In the early postoperative period, patients in the laser group experienced less pain, reduced mucosal edema, and lower incidence of dysphonia. Hospital stay was also shorter in this group (Table 4).

Table 4. Early postoperative outcomes

Patients treated with laser photocoagulation experienced significantly faster postoperative recovery. Long-term follow-up (24 months) revealed a recurrence rate of 10% in the main group compared to 20% in the control group (Table 5, Figure 2).

Table 5. Recurrence rate

Figure 2. Comparison of recurrence rates between treatment groups after 24 months of follow-up

Mean recurrence-free survival:

Control group — 14.1 months

Laser group — 18.4 months

Kaplan–Meier analysis showed a significantly longer recurrence-free survival in the laser group (median 18.4 months vs. 14.1 months; p<0.05) (Figure 3).

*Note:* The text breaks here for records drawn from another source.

-- pv_equiv track=rewrite | github.com/KIRALTR232329/pts_v2.0.0 | edit_mode.py | saat_ciftlerine_ayir
-- ===== SOURCE A (Python) =====
-- def saat_ciftlerine_ayir(saat_listesi):
--     saat_listesi.sort()
--     ciftler = []
--     for i in range(0, len(saat_listesi), 2):
--         giris = saat_listesi[i]
--         cikis = saat_listesi[i + 1] if i + 1 < len(saat_listesi) else None
--         ciftler.append((giris, cikis))
--     return ciftler
-- ===== SOURCE B (Python) =====
-- def saat_ciftlerine_ayir(saat_listesi):
--     saat_listesi.sort()
--     ciftler = []
--     bekleyen = None
--     for saat in saat_listesi:
--         if bekleyen is None:
--             bekleyen = saat
--         else:
--             ciftler.append((bekleyen, saat))
--             bekleyen = None
--     if bekleyen is not None:
--         ciftler.append((bekleyen, None))
--     return ciftler
-- ===== Notes on version B (the rewrite author's own statement) =====
-- stated objective: simpler
-- what changed: Replaces A's stride-2 index loop with per-step bounds checks by a single element-wise pass holding a pending entry, pairing each element with the held one; no index arithmetic at all.
import Mathlib
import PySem

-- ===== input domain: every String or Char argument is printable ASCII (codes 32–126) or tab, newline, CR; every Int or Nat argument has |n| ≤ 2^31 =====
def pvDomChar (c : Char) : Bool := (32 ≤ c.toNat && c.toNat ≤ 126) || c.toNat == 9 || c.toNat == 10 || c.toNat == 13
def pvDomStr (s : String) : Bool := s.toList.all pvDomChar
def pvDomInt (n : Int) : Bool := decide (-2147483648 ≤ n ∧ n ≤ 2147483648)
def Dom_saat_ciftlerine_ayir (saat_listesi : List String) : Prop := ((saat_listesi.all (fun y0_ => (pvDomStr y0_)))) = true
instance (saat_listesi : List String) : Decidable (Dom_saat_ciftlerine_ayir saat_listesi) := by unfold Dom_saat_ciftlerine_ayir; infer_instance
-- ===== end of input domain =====

-- B replaces A's stride-2 index loop by a single element-wise pass with a pending-entry
-- accumulator (objective: simpler). Both Pythons sort the argument in place; the
-- equivalence proved here is about the RETURN value.

-- ===== PORT A =====
-- A: sort, then for i in range(0, len, 2): pair s[i] with s[i+1] if in range else None.
def saat_ciftlerine_ayir (saat_listesi : List String) : List (String × Option String) :=
  let s := PySem.List.sorted saat_listesi (fun x => x) false
  (PySem.List.pyRange 0 (s.length : Int) 2).foldl
    (fun ciftler i =>
      let giris := PySem.List.pyGetD s i ""
      let cikis : Option String :=
        if i + 1 < (s.length : Int) then some (PySem.List.pyGetD s (i + 1) "") else none
      ciftler ++ [(giris, cikis)]) []

-- ===== PORT B =====
-- B: sort, then one pass holding a pending entry; flush the leftover entry with None.
def saat_ciftlerine_ayir_alt (saat_listesi : List String) : List (String × Option String) :=
  let s := PySem.List.sorted saat_listesi (fun x => x) false
  let st := s.foldl
    (fun (acc : List (String × Option String) × Option String) saat =>
      match acc.2 with
      | none => (acc.1, some saat)
      | some bekleyen => (acc.1 ++ [(bekleyen, some saat)], none))
    ([], none)
  match st.2 with
  | none => st.1
  | some bekleyen => st.1 ++ [(bekleyen, none)]

-- ===== PRECONDITION & SPEC =====
def Spec_saat_ciftlerine_ayir (saat_listesi : List String) (out : List (String × Option String)) : Prop := out = saat_ciftlerine_ayir_alt saat_listesi
instance (saat_listesi : List String) (out : List (String × Option String)) : Decidable (Spec_saat_ciftlerine_ayir saat_listesi out) := by unfold Spec_saat_ciftlerine_ayir; infer_instance

-- ===== CLAIM (what is proved, stated in full; the proofs are below) =====
def Claim_equal_saat_ciftlerine_ayir : Prop := ∀ (saat_listesi : List String), Dom_saat_ciftlerine_ayir saat_listesi → Spec_saat_ciftlerine_ayir saat_listesi (saat_ciftlerine_ayir saat_listesi)

-- ===== LEMMAS AND PROOFS =====

-- Common reference shape: pair up consecutive elements, odd tail gets none.
def pvPairUp : List String → List (String × Option String)
  | [] => []
  | [a] => [(a, none)]
  | a :: b :: t => (a, some b) :: pvPairUp t

theorem pvPyRange_two_nil (a b : Int) (h : b ≤ a) : PySem.List.pyRange a b 2 = [] := by
  rw [PySem.List.pyRange_of_pos a b (by norm_num)]
  simp [if_neg (not_lt.mpr h)]

theorem pvPyRange_two_cons (a b : Int) (h : a < b) :
    PySem.List.pyRange a b 2 = a :: PySem.List.pyRange (a + 2) b 2 := by
  rw [PySem.List.pyRange_of_pos a b (by norm_num),
      PySem.List.pyRange_of_pos (a + 2) b (by norm_num)]
  rw [if_pos h]
  by_cases h2 : a + 2 < b
  · rw [if_pos h2]
    have hn : ((b - a + 2 - 1) / 2).toNat = ((b - (a + 2) + 2 - 1) / 2).toNat + 1 := by
      omega
    rw [hn, List.range_succ_eq_map]
    simp only [List.map_cons, List.map_map]
    congr 1
    · push_cast; ring
    · apply List.map_congr_left
      intro k _
      simp only [Function.comp_apply]
      push_cast
      ring
  · rw [if_neg h2]
    have hn : ((b - a + 2 - 1) / 2).toNat = 1 := by omega
    rw [hn]
    simp

theorem pvGetD_drop {f : List String} {k : Nat} {a : String} {t : List String}
    (h : f.drop k = a :: t) : PySem.List.pyGetD f (k : Int) "" = a := by
  have hk : k < f.length := by
    by_contra hc
    rw [List.drop_eq_nil_of_le (by omega)] at h
    exact absurd h (by simp)
  have h0 : f[k]? = some a := by
    rw [show k = k + 0 by omega, ← List.getElem?_drop, h]
    rfl
  rw [PySem.List.pyGetD_natCast]
  simp [List.getD, h0]

theorem pvLenDrop {f : List String} {k : Nat} {t : List String}
    (h : f.drop k = t) : f.length = k + t.length ∨ f.length ≤ k := by
  by_cases hk : k ≤ f.length
  · left
    have hl : (f.drop k).length = f.length - k := by simp
    rw [h] at hl; omega
  · right; omega

-- A's loop over pyRange k len 2, reading the suffix f.drop k, produces pvPairUp of that suffix.
theorem pvLoopA (t : List String) : ∀ (f : List String) (k : Nat)
    (hk : f.drop k = t) (acc : List (String × Option String)),
    (PySem.List.pyRange (k : Int) (f.length : Int) 2).foldl
      (fun ciftler i =>
        ciftler ++ [(PySem.List.pyGetD f i "",
          if i + 1 < (f.length : Int) then some (PySem.List.pyGetD f (i + 1) "") else none)]) acc
    = acc ++ pvPairUp t := by
  induction t using pvPairUp.induct with
  | case1 =>
    intro f k hk acc
    have hle : f.length ≤ k := by
      rcases pvLenDrop hk with h | h
      · simp only [List.length_nil] at h; omega
      · exact h
    rw [pvPyRange_two_nil _ _ (by exact_mod_cast hle)]
    simp [pvPairUp]
  | case2 a =>
    intro f k hk acc
    rcases pvLenDrop hk with h | h
    · simp only [List.length_cons, List.length_nil] at h
      rw [pvPyRange_two_cons _ _ (by exact_mod_cast (by omega : k < f.length))]
      rw [pvPyRange_two_nil _ _ (by push_cast; omega)]
      simp only [List.foldl_cons, List.foldl_nil]
      rw [pvGetD_drop hk]
      rw [if_neg (by push_cast; omega)]
      simp [pvPairUp]
    · rw [List.drop_eq_nil_of_le h] at hk; exact absurd hk (by simp)
  | case3 a b r ih =>
    intro f k hk acc
    rcases pvLenDrop hk with h | h
    · simp only [List.length_cons] at h
      have hdrop1 : f.drop (k + 1) = b :: r := by
        have hd : (f.drop k).drop 1 = f.drop (k + 1) := by
          rw [List.drop_drop]
        rw [← hd, hk]; rfl
      have hdrop2 : f.drop (k + 2) = r := by
        have hd : (f.drop k).drop 2 = f.drop (k + 2) := by
          rw [List.drop_drop]
        rw [← hd, hk]; rfl
      rw [pvPyRange_two_cons _ _ (by push_cast; omega)]
      simp only [List.foldl_cons]
      rw [pvGetD_drop hk]
      rw [if_pos (by push_cast; omega)]
      have hb : PySem.List.pyGetD f ((k : Int) + 1) "" = b := by
        have := pvGetD_drop hdrop1
        push_cast at this ⊢
        exact this
      rw [hb]
      have : ((k : Int) + 2) = ((k + 2 : Nat) : Int) := by push_cast; ring
      rw [this, ih f (k + 2) hdrop2]
      simp [pvPairUp]
    · rw [List.drop_eq_nil_of_le h] at hk; exact absurd hk (by simp)

-- B's single pass with a pending entry also produces pvPairUp.
theorem pvLoopB (t : List String) : ∀ (acc : List (String × Option String)),
    (match (t.foldl
      (fun (st : List (String × Option String) × Option String) saat =>
        match st.2 with
        | none => (st.1, some saat)
        | some bekleyen => (st.1 ++ [(bekleyen, some saat)], none))
      (acc, none)).2 with
    | none => (t.foldl
      (fun (st : List (String × Option String) × Option String) saat =>
        match st.2 with
        | none => (st.1, some saat)
        | some bekleyen => (st.1 ++ [(bekleyen, some saat)], none))
      (acc, none)).1
    | some bekleyen => (t.foldl
      (fun (st : List (String × Option String) × Option String) saat =>
        match st.2 with
        | none => (st.1, some saat)
        | some bekleyen => (st.1 ++ [(bekleyen, some saat)], none))
      (acc, none)).1 ++ [(bekleyen, none)])
    = acc ++ pvPairUp t := by
  induction t using pvPairUp.induct with
  | case1 => intro acc; simp [pvPairUp]
  | case2 a => intro acc; simp [pvPairUp]
  | case3 a b r ih =>
    intro acc
    have h1 := ih (acc ++ [(a, some b)])
    calc _ = (acc ++ [(a, some b)]) ++ pvPairUp r := h1
    _ = acc ++ pvPairUp (a :: b :: r) := by simp [pvPairUp]

-- ===== VERDICT (by name: the statement is the Claim_ definition above) =====
theorem saat_ciftlerine_ayir_spec : Claim_equal_saat_ciftlerine_ayir := by
  intro saat_listesi _
  unfold Spec_saat_ciftlerine_ayir saat_ciftlerine_ayir saat_ciftlerine_ayir_alt
  set s := PySem.List.sorted saat_listesi (fun x => x) false with hs
  have hA := pvLoopA s s 0 (by simp) []
  have hB := pvLoopB s []
  simp only [Nat.cast_zero] at hA
  rw [hA, ← hB]
-- A's result characterised by the stability properties of the removed set's complement
lemma partA_char (rolls : List (Int × Int)) :
    ∃ res : List (Int × Int),
      part2 rolls = (res.length : Int) ∧ res.Nodup ∧
        (∀ x ∈ res, x ∈ PySem.Set.ofList rolls) ∧
        (∀ p, p ∈ PySem.Set.ofList rolls → p ∉ res →
          4 ≤ degF (remB (PySem.Set.ofList rolls) res) p) ∧
        (∀ S, GoodSet (PySem.Set.ofList rolls) S → ∀ x ∈ S, x ∉ res) := by
  have hR : (PySem.Set.ofList rolls).Nodup := PySem.Set.nodup_ofList rolls
  obtain ⟨hN, hSub, hDeg, hGood⟩ := part2Loop_spec (PySem.Set.ofList rolls) hR
    ((((neighbor_counts (PySem.Set.ofList rolls)).items.filter
        (fun pc => pc.2 < 4)).map (fun pc => pc.1)).length
      + 8 * (PySem.Set.ofList rolls).length + 1)
    (neighbor_counts (PySem.Set.ofList rolls)) []
    (((neighbor_counts (PySem.Set.ofList rolls)).items.filter
        (fun pc => pc.2 < 4)).map (fun pc => pc.1))
    List.nodup_nil
    (by intro x hx; exact absurd hx (List.not_mem_nil))
    (by
      intro p hp _
      rw [getD_neighbor_counts (PySem.Set.ofList rolls) p, if_pos hp]
      have e := degF_congr (fun y => decide (y ∈ PySem.Set.ofList rolls))
        (remB (PySem.Set.ofList rolls) []) (fun y => by simp [remB]) p
      rw [e])
    (by
      intro p hp _ hcnt
      exact (mem_q0 (PySem.Set.ofList rolls) p).mpr ⟨hp, hcnt⟩)
    (by intro p hp; exact ((mem_q0 (PySem.Set.ofList rolls) p).mp hp).1)
    (by intro p hp; exact ((mem_q0 (PySem.Set.ofList rolls) p).mp hp).2)
    (by intro S _ x _ hx; exact absurd hx (List.not_mem_nil))
    (by simp only [List.length_nil, Nat.sub_zero]; omega)
  exact ⟨_, by simp only [part2]; rfl, hN, hSub, hDeg, hGood⟩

Figure 3. Kaplan–Meier recurrence-free survival curves in patients with laryngeal and tracheal papillomatosis treated with electrocautery and high-energy yellow laser photocoagulation

Log-rank test: p < 0.05

Kaplan–Meier analysis demonstrated significantly longer recurrence-free survival in patients treated with high-energy yellow laser photocoagulation compared with conventional electrocautery.

Log-rank test confirmed statistically significant differences (p < 0.05).

Postoperative complications were as follows (Table 6, Figure 4):

Table 6. Complications

Figure 4. Postoperative complications following electrocautery and laser photocoagulation

Laser treatment significantly reduced postoperative scarring.

4. Discussion

The results of this study demonstrate significant advantages of high-energy yellow laser photocoagulation compared with electrocautery.

Selective absorption of laser energy by hemoglobin enables effective coagulation of papilloma vasculature while preserving surrounding tissues. This mechanism explains the reduction in intraoperative bleeding and improved visualization of the surgical field.

Furthermore, reduced thermal damage leads to decreased postoperative inflammation and a lower risk of scar formation.

The observed decrease in recurrence rate is consistent with previous studies demonstrating the effectiveness of laser technologies in RRP management.

5. Conclusions

High-energy yellow laser photocoagulation is an effective and safe method for the surgical treatment of laryngeal and tracheal papillomatosis.

The technique reduces operative trauma, decreases recurrence rates, and improves postoperative outcomes.

Conflict of Interests’ Statement

The authors declare no conflict of interest.

This study does not include the involvement of any budgetary, grant or other funds.

The article is published for the first time and is part of a scientific work.

ACKNOWLEDGEMENTS

The authors express their gratitude to the management of the multidisciplinary clinic of Tashkent State Medical University, Multidisciplinary international clinic "Surgemed" for the material provided for our study.

Ethical Approval and Consent to Participate

The Research Ethics Board of our institution does not require review or approval of case reports. Our research was carried out in accordance with the World Medical Association Code of Ethics (Declaration of Helsinki).